Exercise brief
There is material below. Print exactly the lines starting at the line with "[flamesLoop, if_neg h]" and ending at the line with "joseph_step 6 (by", ends included, and no others.

Material shown
-- pv_equiv track=rewrite | github.com/NaReddyJashwanthReddy/basicpythonprojects | Flames/pythoncode.py | flames
-- ===== SOURCE A (Python) =====
-- def remove_common_chars(name1, name2):
--
--
--   name1_lower = name1.lower()
--   name2_lower = name2.lower()
--   for char in name1_lower:
--     if char in name2_lower:
--       name1_lower = name1_lower.replace(char, '', 1)
--       name2_lower = name2_lower.replace(char, '', 1)
--   return name1_lower, name2_lower
--
-- def flames(name1, name2):
--
--   name1, name2 = remove_common_chars(name1, name2)
--   combined_length = len(name1) + len(name2)
--   flames = "FLAMES"
--
--   index = 0
--   while len(flames) > 1:
--     step = combined_length % len(flames)
--     index = (index + step) % len(flames)
--     flames = flames[:index] + flames[index + 1:]
--
--   return flames
-- ===== SOURCE B (Python) =====
-- def flames(name1, name2):
--     a = name1.lower()
--     b = name2.lower()
--     # count common characters greedily against a multiset of b's characters
--     counts = {}
--     for c in b:
--         counts[c] = counts.get(c, 0) + 1
--     matches = 0
--     for c in a:
--         if counts.get(c, 0) > 0:
--             counts[c] -= 1
--             matches += 1
--     combined_length = len(a) + len(b) - 2 * matches
--     # Josephus survivor recurrence with step k = combined_length + 1
--     pos = 0
--     for n in range(2, 7):
--         pos = (pos + combined_length + 1) % n
--     return "FLAMES"[pos]
-- ===== Notes on version B (the rewrite author's own statement) =====
-- stated objective: faster
-- what changed: Replaces the quadratic string-mutation removal loop by a single-pass character counter, and replaces the simulated repeated-removal loop over 'FLAMES' by the closed-form Josephus survivor recurrence pos=(pos+L+1)%n for n=2..6.
import Mathlib
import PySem

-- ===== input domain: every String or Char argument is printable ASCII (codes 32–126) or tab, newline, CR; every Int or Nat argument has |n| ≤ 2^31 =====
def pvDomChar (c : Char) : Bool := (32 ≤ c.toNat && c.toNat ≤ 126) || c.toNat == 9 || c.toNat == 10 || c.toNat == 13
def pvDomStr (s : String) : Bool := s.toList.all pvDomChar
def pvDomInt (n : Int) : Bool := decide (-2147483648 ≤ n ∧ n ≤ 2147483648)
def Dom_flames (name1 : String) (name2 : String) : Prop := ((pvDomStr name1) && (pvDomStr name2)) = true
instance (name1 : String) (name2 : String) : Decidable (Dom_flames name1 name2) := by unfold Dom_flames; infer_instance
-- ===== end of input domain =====

-- B replaces A's string-mutation removal loop by a character counter and A's
-- repeated-removal simulation over "FLAMES" by the Josephus survivor recurrence.

-- ===== PORT A =====
-- strings are worked on as List Char; s.replace(c, '', 1) for a single char c is
-- List.erase (first occurrence, no-op if absent) — exact; 'char in s' for a 1-char
-- char is list membership — exact.
def rccStep (st : List Char × List Char) (c : Char) : List Char × List Char :=
  if c ∈ st.2 then (st.1.erase c, st.2.erase c) else st

-- the Python for-loop iterates over the ORIGINAL lowered name1 (strings are
-- immutable; reassignment does not affect the iterator) — hence foldl over `a`.
def removeCommonChars (name1 : String) (name2 : String) : List Char × List Char :=
  let a := PySem.Chars.lower name1.toList
  let b := PySem.Chars.lower name2.toList
  a.foldl rccStep (a, b)

-- the while-loop: fuel = initial length (each iteration shortens the list by 1);
-- flames[:i] + flames[i+1:] with 0 ≤ i < len is take i ++ drop (i+1) — exact.
def flamesLoop (L : Nat) : Nat → List Char → Nat → List Char
  | 0, fl, _ => fl
  | fuel + 1, fl, index =>
    if fl.length > 1 then
      let step := L % fl.length
      let index' := (index + step) % fl.length
      flamesLoop L fuel (fl.take index' ++ fl.drop (index' + 1)) index'
    else fl

def flames (name1 : String) (name2 : String) : String :=
  let p := removeCommonChars name1 name2
  let combined := p.1.length + p.2.length
  String.mk (flamesLoop combined 6 "FLAMES".toList 0)

-- ===== PORT B =====
-- counts[c] = counts.get(c, 0) + 1 / counts[c] -= 1 are Dict.modify with default 0.
def cntStep (st : PySem.Dict Char Int × Int) (c : Char) : PySem.Dict Char Int × Int :=
  if st.1.getD c 0 > 0 then (st.1.modify c 0 (· - 1), st.2 + 1) else st

def josephusPos (L : Int) : Int :=
  (PySem.List.pyRange 2 7 1).foldl (fun p n => PySem.Int.mod (p + L + 1) n) 0

def flames_alt (name1 : String) (name2 : String) : String :=
  let a := PySem.Chars.lower name1.toList
  let b := PySem.Chars.lower name2.toList
  let counts := b.foldl (fun d c => d.modify c 0 (· + 1)) PySem.Dict.empty
  let st := a.foldl cntStep (counts, 0)
  let L : Int := (a.length : Int) + (b.length : Int) - 2 * st.2
  -- "FLAMES"[pos]; pos is always in [0, 6), so the none (IndexError) branch is unreachable
  match PySem.Str.pyGet? "FLAMES" (josephusPos L) with
  | some c => String.mk [c]
  | none => ""

-- ===== PRECONDITION & SPEC =====
def Spec_flames (name1 : String) (name2 : String) (out : String) : Prop := out = flames_alt name1 name2
instance (name1 : String) (name2 : String) (out : String) : Decidable (Spec_flames name1 name2 out) := by unfold Spec_flames; infer_instance

-- ===== CLAIM (what is proved, stated in full; the proofs are below) =====
def Claim_equal_flames : Prop := ∀ (name1 : String) (name2 : String), Dom_flames name1 name2 → Spec_flames name1 name2 (flames name1 name2)

-- ===== LEMMAS AND PROOFS =====

-- A's removal fold and B's counter fold remove/count the same characters:
-- the remaining combined length equals the original minus twice the match count.
lemma fold_rel (rest : List Char) : ∀ (s1 s2 : List Char) (d : PySem.Dict Char Int) (m : Int),
    (∀ c, d.getD c 0 = (s2.count c : Int)) →
    ((rest : Multiset Char) ≤ (s1 : Multiset Char)) →
    ((rest.foldl rccStep (s1, s2)).1.length : Int) + ((rest.foldl rccStep (s1, s2)).2.length : Int)
      = (s1.length : Int) + (s2.length : Int) - 2 * ((rest.foldl cntStep (d, m)).2 - m) := by
  induction rest with
  | nil => intro s1 s2 d m _ _; simp
  | cons c rest ih =>
    intro s1 s2 d m hc hle
    have hcmem : c ∈ s1 := by
      have : c ∈ (↑(c :: rest) : Multiset Char) := by simp
      simpa using Multiset.mem_of_le hle this
    have hcond : (c ∈ s2) ↔ (d.getD c 0 > 0) := by
      rw [hc c]
      exact_mod_cast (List.count_pos_iff).symm
    by_cases h : c ∈ s2
    · have hd : d.getD c 0 > 0 := hcond.mp h
      have hstepA : rccStep (s1, s2) c = (s1.erase c, s2.erase c) := by
        simp [rccStep, h]
      have hstepB : cntStep (d, m) c = (d.modify c 0 (· - 1), m + 1) := by
        simp [cntStep, hd]
      have hrle : (↑rest : Multiset Char) ≤ ↑(s1.erase c) := by
        have h1 : (↑(c :: rest) : Multiset Char).erase c ≤ (↑s1 : Multiset Char).erase c :=
          Multiset.erase_le_erase c hle
        simpa [Multiset.coe_erase] using h1
      have hc' : ∀ c', (d.modify c 0 (· - 1)).getD c' 0 = ((s2.erase c).count c' : Int) := by
        intro c'
        rw [PySem.Dict.getD_modify]
        by_cases hcc : c' = c
        · subst hcc
          rw [if_pos rfl, hc c', List.count_erase_self]
          have : 0 < s2.count c' := List.count_pos_iff.mpr h
          omega
        · rw [if_neg hcc, hc c', List.count_erase_of_ne hcc]
      have := ih (s1.erase c) (s2.erase c) (d.modify c 0 (· - 1)) (m + 1) hc' hrle
      simp only [List.foldl_cons, hstepA, hstepB]
      rw [this]
      have l1 : (s1.erase c).length = s1.length - 1 := List.length_erase_of_mem hcmem
      have l2 : (s2.erase c).length = s2.length - 1 := List.length_erase_of_mem h
      have hp1 : 0 < s1.length := List.length_pos_of_mem hcmem
      have hp2 : 0 < s2.length := List.length_pos_of_mem h
      rw [l1, l2]
      push_cast [Nat.cast_sub hp1, Nat.cast_sub hp2]
      ring
    · have hd : ¬ (d.getD c 0 > 0) := fun hh => h (hcond.mpr hh)
      have hstepA : rccStep (s1, s2) c = (s1, s2) := by simp [rccStep, h]
      have hstepB : cntStep (d, m) c = (d, m) := by simp [cntStep, hd]
      simp only [List.foldl_cons, hstepA, hstepB]
      have hrle : (↑rest : Multiset Char) ≤ ↑s1 :=
        le_trans ((List.sublist_cons_self c rest).subperm) hle
      exact ih s1 s2 d m hc hrle

-- A's elimination loop only reads L modulo the current length (2..6), all of which divide 60.
lemma flamesLoop_mod60 (L : Nat) : ∀ (fuel : Nat) (fl : List Char) (index : Nat),
    fl.length ≤ 6 → flamesLoop L fuel fl index = flamesLoop (L % 60) fuel fl index := by
  intro fuel
  induction fuel with
  | zero => intro fl index _; rfl
  | succ fuel ih =>
    intro fl index hlen
    by_cases h : fl.length > 1
    · have hdvd : fl.length ∣ 60 := by
        set n := fl.length with hn
        have h2 : 2 ≤ n := h
        have h6 : n ≤ 6 := hlen
        interval_cases n <;> decide
      have hm : L % 60 % fl.length = L % fl.length := Nat.mod_mod_of_dvd L hdvd
      have hpos : 0 < fl.length := by omega
      have hidx : (index + L % fl.length) % fl.length < fl.length := Nat.mod_lt _ hpos
      simp only [flamesLoop, if_pos h, hm]
      apply ih
      have : (fl.take ((index + L % fl.length) % fl.length)
          ++ fl.drop ((index + L % fl.length) % fl.length + 1)).length = fl.length - 1 := by
        simp only [List.length_append, List.length_take, List.length_drop]
        omega
      omega
    · simp only [flamesLoop, if_neg h]

lemma joseph_step (n : Int) (hpos : 0 < n) (hdvd : n ∣ 60) (L : Nat) (p : Int) :
    PySem.Int.mod (p + (L : Int) + 1) n = PySem.Int.mod (p + ((L % 60 : Nat) : Int) + 1) n := by
  rw [PySem.Int.mod_eq_emod_of_pos hpos, PySem.Int.mod_eq_emod_of_pos hpos]
  have hcast : ((L % 60 : Nat) : Int) = (L : Int) % 60 := by push_cast; ring
  have hLm : (L : Int) % n = ((L : Int) % 60) % n := (Int.emod_emod_of_dvd _ hdvd).symm
  rw [hcast]
  rw [show p + (L : Int) + 1 = (p + 1) + (L : Int) by ring,
      show p + (L : Int) % 60 + 1 = (p + 1) + (L : Int) % 60 by ring]
  rw [Int.add_emod (p + 1) (L : Int), Int.add_emod (p + 1) ((L : Int) % 60), ← hLm]

lemma josephusPos_mod60 (L : Nat) : josephusPos (L : Int) = josephusPos ((L % 60 : Nat) : Int) := by
  have hr : PySem.List.pyRange 2 7 1 = [2, 3, 4, 5, 6] := by decide
  simp only [josephusPos, hr, List.foldl]
  rw [joseph_step 2 (by decide) (by decide) L,
      joseph_step 3 (by decide) (by decide) L,
      joseph_step 4 (by decide) (by decide) L,
      joseph_step 5 (by decide) (by decide) L,
      joseph_step 6 (by decide) (by decide) L]

-- for every residue class mod 60 the simulation and the Josephus formula agree
lemma core_eq : ∀ r : Fin 60,
    String.mk (flamesLoop r.val 6 "FLAMES".toList 0)
      = (match PySem.Str.pyGet? "FLAMES" (josephusPos (r.val : Int)) with
         | some c => String.mk [c]
         | none => "") := by
  decide

lemma main_eq (L : Nat) :
    String.mk (flamesLoop L 6 "FLAMES".toList 0)
      = (match PySem.Str.pyGet? "FLAMES" (josephusPos (L : Int)) with
         | some c => String.mk [c]
         | none => "") := by
  have h60 : L % 60 < 60 := Nat.mod_lt _ (by norm_num)
  rw [flamesLoop_mod60 L 6 _ 0 (by decide), josephusPos_mod60 L]
  exact core_eq ⟨L % 60, h60⟩

-- ===== VERDICT (by name: the statement is the Claim_ definition above) =====
theorem flames_spec : Claim_equal_flames := by
  intro name1 name2 _
  unfold Spec_flames flames flames_alt removeCommonChars
  set a := PySem.Chars.lower name1.toList with ha
  set b := PySem.Chars.lower name2.toList with hb
  have hc0 : ∀ c, (b.foldl (fun d c => d.modify c 0 (· + 1)) PySem.Dict.empty).getD c 0
      = (b.count c : Int) := by
    intro c
    rw [PySem.Dict.getD_foldl_modify_add_one]
    simp [PySem.Dict.getD]
  have hrel := fold_rel a a b (b.foldl (fun d c => d.modify c 0 (· + 1)) PySem.Dict.empty) 0
    hc0 le_rfl
  have hL : ((a.length : Int) + (b.length : Int)
        - 2 * (a.foldl cntStep (b.foldl (fun d c => d.modify c 0 (· + 1)) PySem.Dict.empty, 0)).2)
      = (((a.foldl rccStep (a, b)).1.length + (a.foldl rccStep (a, b)).2.length : Nat) : Int) := by
    push_cast
    omega
  simp only [hL]
  exact main_eq _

Completed exercise
    · simp only [flamesLoop, if_neg h]

lemma joseph_step (n : Int) (hpos : 0 < n) (hdvd : n ∣ 60) (L : Nat) (p : Int) :
    PySem.Int.mod (p + (L : Int) + 1) n = PySem.Int.mod (p + ((L % 60 : Nat) : Int) + 1) n := by
  rw [PySem.Int.mod_eq_emod_of_pos hpos, PySem.Int.mod_eq_emod_of_pos hpos]
  have hcast : ((L % 60 : Nat) : Int) = (L : Int) % 60 := by push_cast; ring
  have hLm : (L : Int) % n = ((L : Int) % 60) % n := (Int.emod_emod_of_dvd _ hdvd).symm
  rw [hcast]
  rw [show p + (L : Int) + 1 = (p + 1) + (L : Int) by ring,
      show p + (L : Int) % 60 + 1 = (p + 1) + (L : Int) % 60 by ring]
  rw [Int.add_emod (p + 1) (L : Int), Int.add_emod (p + 1) ((L : Int) % 60), ← hLm]

lemma josephusPos_mod60 (L : Nat) : josephusPos (L : Int) = josephusPos ((L % 60 : Nat) : Int) := by
  have hr : PySem.List.pyRange 2 7 1 = [2, 3, 4, 5, 6] := by decide
  simp only [josephusPos, hr, List.foldl]
  rw [joseph_step 2 (by decide) (by decide) L,
      joseph_step 3 (by decide) (by decide) L,
      joseph_step 4 (by decide) (by decide) L,
      joseph_step 5 (by decide) (by decide) L,
      joseph_step 6 (by decide) (by decide) L]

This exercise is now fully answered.